Copy each line below in which the word "pvDomChar" occurs.

_RECORD SET_
++++
-- pv_equiv track=rewrite | github.com/OlaStawarz/SPD | RPQ/schrage.py | funkcjaStrat
-- ===== SOURCE A (Python) =====
-- def funkcjaStrat(data):
--     max_time_q = sum(data[0])  # bieżący czas dostarczenia zadania
--     time = data[0][0] + data[0][1]
--     C = []
--     C.append(time)
--     for t in range(1, len(data)):
--         if time > data[t][0]:
--             time = time + data[t][1]
--         else:
--             time = data[t][0] + data[t][1]
--
--         time_q = data[t][2] + time
--         max_time_q = max(max_time_q, time_q)
--         C.append(max_time_q)
--     return C
-- ===== SOURCE B (Python) =====
-- def funkcjaStrat(data):
--     # prefix sums of processing times: P[j] = p_0 + ... + p_{j-1}
--     P = [0]
--     for job in data:
--         P.append(P[-1] + job[1])
--     # completion of job j in slack form: comp_j = P[j+1] + max_{k<=j}(r_k - P[k]),
--     # avoiding the max(prev, r_j) + p_j recurrence entirely
--     slack = data[0][0] - P[0]
--     C = [data[0][0] + data[0][1]]
--     running = sum(data[0])
--     for j in range(1, len(data)):
--         slack = max(slack, data[j][0] - P[j])
--         comp = slack + P[j + 1]
--         running = max(running, comp + data[j][2])
--         C.append(running)
--     return C
-- ===== Notes on version B (the rewrite author's own statement) =====
-- stated objective: alternative
-- what changed: B replaces A's completion-time recurrence time = max(time, r_j) + p_j by a prefix-sum/slack reformulation: it precomputes prefix sums P of processing times and maintains the running maximum slack of r_k - P[k], so each completion is comp_j = slack + P[j+1]; the delivery maximum is then taken over these algebraically-derived completions.
import Mathlib
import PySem

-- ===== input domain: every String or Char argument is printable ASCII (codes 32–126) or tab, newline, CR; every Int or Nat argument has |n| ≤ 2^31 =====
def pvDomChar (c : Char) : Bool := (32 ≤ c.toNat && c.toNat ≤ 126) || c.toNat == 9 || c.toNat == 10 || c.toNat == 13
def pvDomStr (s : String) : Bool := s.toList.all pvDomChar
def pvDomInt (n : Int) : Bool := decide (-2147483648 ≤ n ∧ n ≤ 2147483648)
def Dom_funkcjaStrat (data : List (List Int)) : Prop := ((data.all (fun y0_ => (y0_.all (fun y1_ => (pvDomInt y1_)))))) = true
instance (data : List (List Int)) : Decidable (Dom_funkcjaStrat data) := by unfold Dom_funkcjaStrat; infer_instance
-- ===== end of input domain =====

-- B replaces A's completion recurrence max(time, r_j) + p_j by prefix sums of processing
-- times plus a running maximum of release slacks r_k - P[k]; same O(n) cost, different algorithm.

-- ===== PORT A =====
-- the body of A's for-loop (state = (time, max_time_q, C))
def aBody (data : List (List Int)) (st : Int × Int × List Int) (t : Int) : Int × Int × List Int :=
  let row := PySem.List.pyGetD data t []
  let time' := if st.1 > PySem.List.pyGetD row 0 0
    then st.1 + PySem.List.pyGetD row 1 0
    else PySem.List.pyGetD row 0 0 + PySem.List.pyGetD row 1 0
  let time_q := PySem.List.pyGetD row 2 0 + time'
  let mtq := max st.2.1 time_q
  (time', mtq, st.2.2 ++ [mtq])

def funkcjaStrat (data : List (List Int)) : List Int :=
  let row0 := PySem.List.pyGetD data 0 []
  let max_time_q := row0.sum
  let time := PySem.List.pyGetD row0 0 0 + PySem.List.pyGetD row0 1 0
  let st := (PySem.List.pyRange 1 data.length 1).foldl (aBody data) (time, max_time_q, [time])
  st.2.2

-- ===== PORT B =====
-- Source B's first loop: P.append(P[-1] + job[1])
def pStep (P : List Int) (job : List Int) : List Int :=
  P ++ [PySem.List.pyGetD P (-1) 0 + PySem.List.pyGetD job 1 0]

-- Source B's second loop body (state = (slack, running, C))
def bBody (data : List (List Int)) (P : List Int) (st : Int × Int × List Int) (j : Int) : Int × Int × List Int :=
  let slack' := max st.1 (PySem.List.pyGetD (PySem.List.pyGetD data j []) 0 0 - PySem.List.pyGetD P j 0)
  let comp := slack' + PySem.List.pyGetD P (j + 1) 0
  let running' := max st.2.1 (comp + PySem.List.pyGetD (PySem.List.pyGetD data j []) 2 0)
  (slack', running', st.2.2 ++ [running'])

def funkcjaStrat_alt (data : List (List Int)) : List Int :=
  let P := data.foldl pStep [0]
  let row0 := PySem.List.pyGetD data 0 []
  let slack := PySem.List.pyGetD row0 0 0 - PySem.List.pyGetD P 0 0
  let C := [PySem.List.pyGetD row0 0 0 + PySem.List.pyGetD row0 1 0]
  let running := row0.sum
  let st := (PySem.List.pyRange 1 data.length 1).foldl (bBody data P) (slack, running, C)
  st.2.2

-- ===== PRECONDITION & SPEC =====
-- Pre_ excludes exactly the inputs where the Python A raises IndexError:
-- empty data (data[0]), a first row shorter than 2 (data[0][1]) or a later row shorter than 3 (data[t][2]).
def Pre_funkcjaStrat (data : List (List Int)) : Prop :=
  data ≠ [] ∧ 2 ≤ (data.headD []).length ∧ ∀ r ∈ data.tail, 3 ≤ r.length
instance (data : List (List Int)) : Decidable (Pre_funkcjaStrat data) := by
  unfold Pre_funkcjaStrat; infer_instance

def pvWitness_funkcjaStrat : List (List Int) := [[1, 2, 3], [4, 5, 6]]

def Spec_funkcjaStrat (data : List (List Int)) (out : List Int) : Prop := out = funkcjaStrat_alt data
instance (data : List (List Int)) (out : List Int) : Decidable (Spec_funkcjaStrat data out) := by unfold Spec_funkcjaStrat; infer_instance

-- ===== CLAIM (what is proved, stated in full; the proofs are below) =====
def Claim_equal_funkcjaStrat : Prop := ∀ (data : List (List Int)), Dom_funkcjaStrat data → Pre_funkcjaStrat data → Spec_funkcjaStrat data (funkcjaStrat data)

-- ===== LEMMAS AND PROOFS =====

-- The "rest of the schedule" recurrence, the common abstraction both proofs reduce to.
def chain (time mtq : Int) (rows : List (List Int)) : List Int :=
  match rows with
  | [] => []
  | r :: rs =>
    let time' := if time > PySem.List.pyGetD r 0 0
      then time + PySem.List.pyGetD r 1 0
      else PySem.List.pyGetD r 0 0 + PySem.List.pyGetD r 1 0
    let mtq' := max mtq (PySem.List.pyGetD r 2 0 + time')
    mtq' :: chain time' mtq' rs

-- processing time of a row
def pOf (r : List Int) : Int := PySem.List.pyGetD r 1 0

-- partial sums starting from s (the tail of Source B's P list)
def psums (s : Int) (rows : List (List Int)) : List Int :=
  match rows with
  | [] => []
  | r :: rs => (s + pOf r) :: psums (s + pOf r) rs

def sumP (rows : List (List Int)) : Int := (rows.map pOf).sum

theorem foldP_eq (rows : List (List Int)) :
    ∀ (acc : List Int) (s : Int), PySem.List.pyGetD acc (-1) 0 = s →
    rows.foldl pStep acc = acc ++ psums s rows := by
  induction rows with
  | nil => intro acc s _; simp [psums]
  | cons r rs ih =>
    intro acc s hs
    simp only [List.foldl_cons, pStep, hs, psums]
    rw [ih (acc ++ [s + PySem.List.pyGetD r 1 0]) (s + pOf r)
      (by rw [PySem.List.pyGetD_neg_one_append_singleton]; rfl)]
    simp [pOf, List.append_assoc]

theorem psums_get (rows : List (List Int)) :
    ∀ (s : Int) (j : ℕ), j ≤ rows.length →
    PySem.List.pyGetD (s :: psums s rows) ((j : ℕ) : Int) 0 = s + sumP (rows.take j) := by
  induction rows with
  | nil =>
    intro s j hj
    have h0 : j = 0 := Nat.le_zero.mp (by simpa using hj)
    subst h0
    simp [sumP]
  | cons r rs ih =>
    intro s j hj
    cases j with
    | zero => simp [sumP]
    | succ k =>
      have hk : k ≤ rs.length := by simpa using hj
      have h2 := ih (s + pOf r) k hk
      rw [PySem.List.pyGetD_natCast] at h2 ⊢
      simp only [psums, List.getD_cons_succ, List.take_succ_cons, sumP,
        List.map_cons, List.sum_cons] at h2 ⊢
      rw [h2]; ring

theorem foldA_chain (data : List (List Int)) (rest : List (List Int)) :
    ∀ (j : ℕ) (time mtq : Int) (C : List Int), data.drop j = rest →
    ((PySem.List.pyRange (j : Int) data.length 1).foldl (aBody data) (time, mtq, C)).2.2
      = C ++ chain time mtq rest := by
  induction rest with
  | nil =>
    intro j time mtq C h
    have hlen : data.length ≤ j := by
      simpa using List.drop_eq_nil_iff.mp h
    rw [PySem.List.pyRange_one_eq_nil (by exact_mod_cast hlen)]
    simp [chain]
  | cons r rs ih =>
    intro j time mtq C h
    have hj : j < data.length := by
      by_contra hle
      rw [List.drop_eq_nil_of_le (by omega)] at h
      simp at h
    have hget : data[j] = r := by
      have := List.getElem_cons_drop hj
      rw [h] at this
      exact (List.cons_eq_cons.mp this.symm).1.symm
    have hdrop : data.drop (j + 1) = rs := by
      have := List.getElem_cons_drop hj
      rw [h] at this
      exact (List.cons_eq_cons.mp this.symm).2.symm
    rw [PySem.List.pyRange_one_cons (by exact_mod_cast hj)]
    rw [List.foldl_cons]
    have hrow : PySem.List.pyGetD data ((j : ℕ) : Int) [] = r := by
      rw [PySem.List.pyGetD_natCast]
      simp [List.getD, hget, List.getElem?_eq_getElem hj]
    simp only [aBody, hrow]
    have hcast : ((j : Int) + 1) = ((j + 1 : ℕ) : Int) := by push_cast; ring
    rw [hcast, ih (j + 1) _ _ _ hdrop]
    simp [chain, List.append_assoc]

theorem foldB_chain (data : List (List Int)) (rest : List (List Int)) :
    ∀ (j : ℕ) (slack running : Int) (C : List Int), data.drop j = rest →
    ((PySem.List.pyRange (j : Int) data.length 1).foldl
        (bBody data (0 :: psums 0 data)) (slack, running, C)).2.2
      = C ++ chain (slack + sumP (data.take j)) running rest := by
  induction rest with
  | nil =>
    intro j slack running C h
    have hlen : data.length ≤ j := by
      simpa using List.drop_eq_nil_iff.mp h
    rw [PySem.List.pyRange_one_eq_nil (by exact_mod_cast hlen)]
    simp [chain]
  | cons r rs ih =>
    intro j slack running C h
    have hj : j < data.length := by
      by_contra hle
      rw [List.drop_eq_nil_of_le (by omega)] at h
      simp at h
    have hget : data[j] = r := by
      have := List.getElem_cons_drop hj
      rw [h] at this
      exact (List.cons_eq_cons.mp this.symm).1.symm
    have hdrop : data.drop (j + 1) = rs := by
      have := List.getElem_cons_drop hj
      rw [h] at this
      exact (List.cons_eq_cons.mp this.symm).2.symm
    have htake : data.take (j + 1) = data.take j ++ [r] := by
      rw [List.take_add_one, List.getElem?_eq_getElem hj, hget]; rfl
    rw [PySem.List.pyRange_one_cons (by exact_mod_cast hj)]
    rw [List.foldl_cons]
    have hrow : PySem.List.pyGetD data ((j : ℕ) : Int) [] = r := by
      rw [PySem.List.pyGetD_natCast]
      simp [List.getD, hget, List.getElem?_eq_getElem hj]
    have hPj : PySem.List.pyGetD (0 :: psums 0 data) ((j : ℕ) : Int) 0
        = sumP (data.take j) := by
      have := psums_get data 0 j (by omega); simpa using this
    have hPj1 : PySem.List.pyGetD (0 :: psums 0 data) (((j : ℕ) : Int) + 1) 0
        = sumP (data.take (j + 1)) := by
      have hc : ((j : Int) + 1) = ((j + 1 : ℕ) : Int) := by push_cast; ring
      rw [hc]
      have := psums_get data 0 (j + 1) (by omega); simpa using this
    have hsum : sumP (data.take (j + 1)) = sumP (data.take j) + pOf r := by
      simp [htake, sumP]
    rw [hsum] at hPj1
    have hcast : ((j : Int) + 1) = ((j + 1 : ℕ) : Int) := by push_cast; ring
    simp only [bBody, hrow, hPj, hPj1]
    rw [hcast, ih (j + 1) _ _ _ hdrop, hsum]
    simp only [chain]
    have e1 : max slack (PySem.List.pyGetD r 0 0 - sumP (data.take j))
          + (sumP (data.take j) + pOf r)
        = (if slack + sumP (data.take j) > PySem.List.pyGetD r 0 0
            then slack + sumP (data.take j) + PySem.List.pyGetD r 1 0
            else PySem.List.pyGetD r 0 0 + PySem.List.pyGetD r 1 0) := by
      simp only [pOf]
      rw [max_def]; split_ifs <;> omega
    rw [e1]
    have hcomm : ∀ a b c : Int, max a (b + c) = max a (c + b) := by intro a b c; omega
    rw [hcomm]
    simp [List.append_assoc]

-- ===== VERDICT (by name: the statement is the Claim_ definition above) =====
theorem funkcjaStrat_spec : Claim_equal_funkcjaStrat := by
  intro data _ hpre
  obtain ⟨hne, -, -⟩ := hpre
  cases data with
  | nil => exact absurd rfl hne
  | cons r0 rest =>
    show funkcjaStrat (r0 :: rest) = funkcjaStrat_alt (r0 :: rest)
    have hA := foldA_chain (r0 :: rest) rest 1
      (PySem.List.pyGetD r0 0 0 + PySem.List.pyGetD r0 1 0) r0.sum
      [PySem.List.pyGetD r0 0 0 + PySem.List.pyGetD r0 1 0] (by simp)
    rw [Nat.cast_one] at hA
    have hP : (r0 :: rest).foldl pStep [0] = 0 :: psums 0 (r0 :: rest) := by
      have := foldP_eq (r0 :: rest) [0] 0 (by decide)
      simpa using this
    have hB := foldB_chain (r0 :: rest) rest 1
      (PySem.List.pyGetD r0 0 0 - 0) r0.sum
      [PySem.List.pyGetD r0 0 0 + PySem.List.pyGetD r0 1 0] (by simp)
    rw [Nat.cast_one] at hB
    have htime : PySem.List.pyGetD r0 0 0 - 0 + sumP ((r0 :: rest).take 1)
        = PySem.List.pyGetD r0 0 0 + PySem.List.pyGetD r0 1 0 := by
      simp [sumP, pOf]
    rw [htime] at hB
    simp only [funkcjaStrat, PySem.List.pyGetD_zero_cons, hA,
      funkcjaStrat_alt, hP, PySem.List.pyGetD_zero_cons, hB]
++++
_SOLUTION TO THE PROBLEM_
def pvDomChar (c : Char) : Bool := (32 ≤ c.toNat && c.toNat ≤ 126) || c.toNat == 9 || c.toNat == 10 || c.toNat == 13
def pvDomStr (s : String) : Bool := s.toList.all pvDomChar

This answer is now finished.